- **Directions for this task**: Beneath this instruction is a listing. Transcribe from it only the stretch from the line with "have hk' := List.mem_of_mem_take hk" through the line with "k (List.mem_filter.mp h).1", both end lines included, exactly as written.
-- Opening Marker --
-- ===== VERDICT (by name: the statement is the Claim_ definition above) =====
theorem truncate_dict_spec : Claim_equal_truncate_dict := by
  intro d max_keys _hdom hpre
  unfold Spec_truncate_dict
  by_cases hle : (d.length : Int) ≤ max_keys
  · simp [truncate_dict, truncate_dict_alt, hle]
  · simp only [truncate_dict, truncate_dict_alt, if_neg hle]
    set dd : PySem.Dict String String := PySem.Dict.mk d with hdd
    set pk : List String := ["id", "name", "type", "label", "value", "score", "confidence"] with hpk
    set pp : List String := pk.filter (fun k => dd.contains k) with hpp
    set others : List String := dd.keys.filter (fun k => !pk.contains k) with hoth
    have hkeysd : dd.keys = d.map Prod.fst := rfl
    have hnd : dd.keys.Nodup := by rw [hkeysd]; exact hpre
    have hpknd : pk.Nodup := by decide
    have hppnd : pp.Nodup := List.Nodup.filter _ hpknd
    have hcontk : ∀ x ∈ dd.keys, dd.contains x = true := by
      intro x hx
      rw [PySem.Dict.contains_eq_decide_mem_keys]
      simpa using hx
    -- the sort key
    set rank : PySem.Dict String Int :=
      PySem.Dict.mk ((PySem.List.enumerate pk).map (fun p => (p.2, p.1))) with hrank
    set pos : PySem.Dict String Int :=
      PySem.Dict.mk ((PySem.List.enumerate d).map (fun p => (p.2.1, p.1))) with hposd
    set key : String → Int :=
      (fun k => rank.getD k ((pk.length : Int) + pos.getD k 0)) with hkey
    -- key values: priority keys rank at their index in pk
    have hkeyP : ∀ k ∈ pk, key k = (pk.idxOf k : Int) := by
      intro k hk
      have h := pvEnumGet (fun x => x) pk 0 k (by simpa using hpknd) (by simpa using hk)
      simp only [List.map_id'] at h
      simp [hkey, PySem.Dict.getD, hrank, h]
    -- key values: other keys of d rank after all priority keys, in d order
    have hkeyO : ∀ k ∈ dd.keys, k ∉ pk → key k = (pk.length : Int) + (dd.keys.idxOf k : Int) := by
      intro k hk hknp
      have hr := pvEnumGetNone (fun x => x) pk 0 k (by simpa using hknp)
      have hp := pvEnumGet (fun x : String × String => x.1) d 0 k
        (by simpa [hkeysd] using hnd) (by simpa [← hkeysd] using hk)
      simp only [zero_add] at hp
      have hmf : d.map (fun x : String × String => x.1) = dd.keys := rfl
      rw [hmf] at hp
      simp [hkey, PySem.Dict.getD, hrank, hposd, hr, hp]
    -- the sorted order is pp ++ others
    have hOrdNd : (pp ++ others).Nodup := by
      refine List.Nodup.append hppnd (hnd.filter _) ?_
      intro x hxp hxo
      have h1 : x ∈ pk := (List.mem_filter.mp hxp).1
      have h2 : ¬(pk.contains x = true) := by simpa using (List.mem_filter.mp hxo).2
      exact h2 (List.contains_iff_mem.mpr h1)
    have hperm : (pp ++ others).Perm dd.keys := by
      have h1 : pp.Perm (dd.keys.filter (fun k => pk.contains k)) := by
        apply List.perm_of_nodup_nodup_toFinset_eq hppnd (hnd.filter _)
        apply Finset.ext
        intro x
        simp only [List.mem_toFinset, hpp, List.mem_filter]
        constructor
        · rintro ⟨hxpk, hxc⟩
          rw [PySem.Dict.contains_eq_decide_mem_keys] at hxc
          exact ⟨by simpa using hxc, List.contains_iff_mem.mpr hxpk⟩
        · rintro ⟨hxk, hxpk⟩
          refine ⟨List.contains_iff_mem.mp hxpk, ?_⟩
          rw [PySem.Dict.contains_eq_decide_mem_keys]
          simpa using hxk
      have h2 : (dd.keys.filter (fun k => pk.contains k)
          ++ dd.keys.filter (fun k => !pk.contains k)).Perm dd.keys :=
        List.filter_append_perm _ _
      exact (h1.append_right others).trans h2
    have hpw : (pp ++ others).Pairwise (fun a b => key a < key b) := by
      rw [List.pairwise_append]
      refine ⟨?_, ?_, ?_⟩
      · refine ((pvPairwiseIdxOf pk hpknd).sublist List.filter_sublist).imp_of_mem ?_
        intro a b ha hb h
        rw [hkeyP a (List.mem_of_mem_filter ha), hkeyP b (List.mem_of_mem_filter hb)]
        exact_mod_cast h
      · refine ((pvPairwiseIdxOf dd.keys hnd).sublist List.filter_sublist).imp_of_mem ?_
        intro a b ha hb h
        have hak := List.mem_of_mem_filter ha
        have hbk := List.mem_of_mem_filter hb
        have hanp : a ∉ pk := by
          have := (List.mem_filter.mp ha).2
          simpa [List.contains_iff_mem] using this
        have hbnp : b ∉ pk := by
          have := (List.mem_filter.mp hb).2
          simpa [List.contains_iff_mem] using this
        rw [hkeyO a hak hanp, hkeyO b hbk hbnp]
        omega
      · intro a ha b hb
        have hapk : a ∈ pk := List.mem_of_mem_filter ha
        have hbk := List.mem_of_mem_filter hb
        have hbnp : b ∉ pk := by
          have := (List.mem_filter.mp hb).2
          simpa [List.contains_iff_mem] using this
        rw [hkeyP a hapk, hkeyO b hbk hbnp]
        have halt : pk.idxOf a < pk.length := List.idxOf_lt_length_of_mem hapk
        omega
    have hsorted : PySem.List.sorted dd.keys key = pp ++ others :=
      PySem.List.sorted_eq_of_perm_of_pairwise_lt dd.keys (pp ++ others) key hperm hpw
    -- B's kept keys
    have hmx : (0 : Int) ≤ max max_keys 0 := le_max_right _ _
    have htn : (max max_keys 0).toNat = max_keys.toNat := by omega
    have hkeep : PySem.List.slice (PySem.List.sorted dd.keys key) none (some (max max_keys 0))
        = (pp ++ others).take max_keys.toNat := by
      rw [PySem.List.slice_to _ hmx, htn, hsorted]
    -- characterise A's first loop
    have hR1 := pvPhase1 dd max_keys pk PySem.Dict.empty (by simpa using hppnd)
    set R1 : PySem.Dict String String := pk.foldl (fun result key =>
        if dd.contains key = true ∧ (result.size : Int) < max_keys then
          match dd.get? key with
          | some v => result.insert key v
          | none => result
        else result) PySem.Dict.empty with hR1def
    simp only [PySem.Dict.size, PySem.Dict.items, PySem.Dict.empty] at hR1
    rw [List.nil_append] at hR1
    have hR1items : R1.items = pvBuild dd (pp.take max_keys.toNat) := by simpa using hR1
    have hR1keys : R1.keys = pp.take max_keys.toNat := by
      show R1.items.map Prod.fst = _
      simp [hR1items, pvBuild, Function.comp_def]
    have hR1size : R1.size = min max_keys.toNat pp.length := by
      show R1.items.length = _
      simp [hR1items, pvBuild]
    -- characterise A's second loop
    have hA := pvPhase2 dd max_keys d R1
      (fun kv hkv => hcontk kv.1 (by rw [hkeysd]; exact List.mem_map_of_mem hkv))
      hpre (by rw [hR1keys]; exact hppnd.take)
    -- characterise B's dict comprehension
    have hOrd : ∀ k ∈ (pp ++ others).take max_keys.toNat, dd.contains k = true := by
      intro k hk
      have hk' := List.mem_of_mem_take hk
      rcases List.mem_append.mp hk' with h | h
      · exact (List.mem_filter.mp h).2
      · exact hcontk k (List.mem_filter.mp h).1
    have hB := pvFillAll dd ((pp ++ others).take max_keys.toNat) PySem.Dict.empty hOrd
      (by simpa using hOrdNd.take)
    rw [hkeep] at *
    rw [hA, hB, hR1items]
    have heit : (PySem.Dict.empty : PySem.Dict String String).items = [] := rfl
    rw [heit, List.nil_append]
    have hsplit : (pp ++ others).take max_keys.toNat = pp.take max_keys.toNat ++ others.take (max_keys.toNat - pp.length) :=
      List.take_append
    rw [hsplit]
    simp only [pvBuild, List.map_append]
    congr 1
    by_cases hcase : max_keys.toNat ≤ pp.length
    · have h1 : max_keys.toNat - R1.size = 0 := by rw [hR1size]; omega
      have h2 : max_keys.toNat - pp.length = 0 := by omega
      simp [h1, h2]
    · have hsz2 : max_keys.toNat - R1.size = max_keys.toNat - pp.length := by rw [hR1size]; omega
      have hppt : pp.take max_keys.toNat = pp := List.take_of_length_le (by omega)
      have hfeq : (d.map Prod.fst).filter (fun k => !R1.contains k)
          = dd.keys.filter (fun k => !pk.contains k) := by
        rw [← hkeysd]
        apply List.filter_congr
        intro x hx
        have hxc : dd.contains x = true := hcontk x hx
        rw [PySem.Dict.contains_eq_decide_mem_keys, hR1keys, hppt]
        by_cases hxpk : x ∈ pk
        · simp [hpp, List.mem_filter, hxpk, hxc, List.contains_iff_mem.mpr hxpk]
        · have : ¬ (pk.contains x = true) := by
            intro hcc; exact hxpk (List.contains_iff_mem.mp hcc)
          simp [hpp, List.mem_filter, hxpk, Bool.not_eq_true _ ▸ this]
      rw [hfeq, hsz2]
-- Closing Marker --
- **Solution**:
      have hk' := List.mem_of_mem_take hk
      rcases List.mem_append.mp hk' with h | h
      · exact (List.mem_filter.mp h).2
      · exact hcontk k (List.mem_filter.mp h).1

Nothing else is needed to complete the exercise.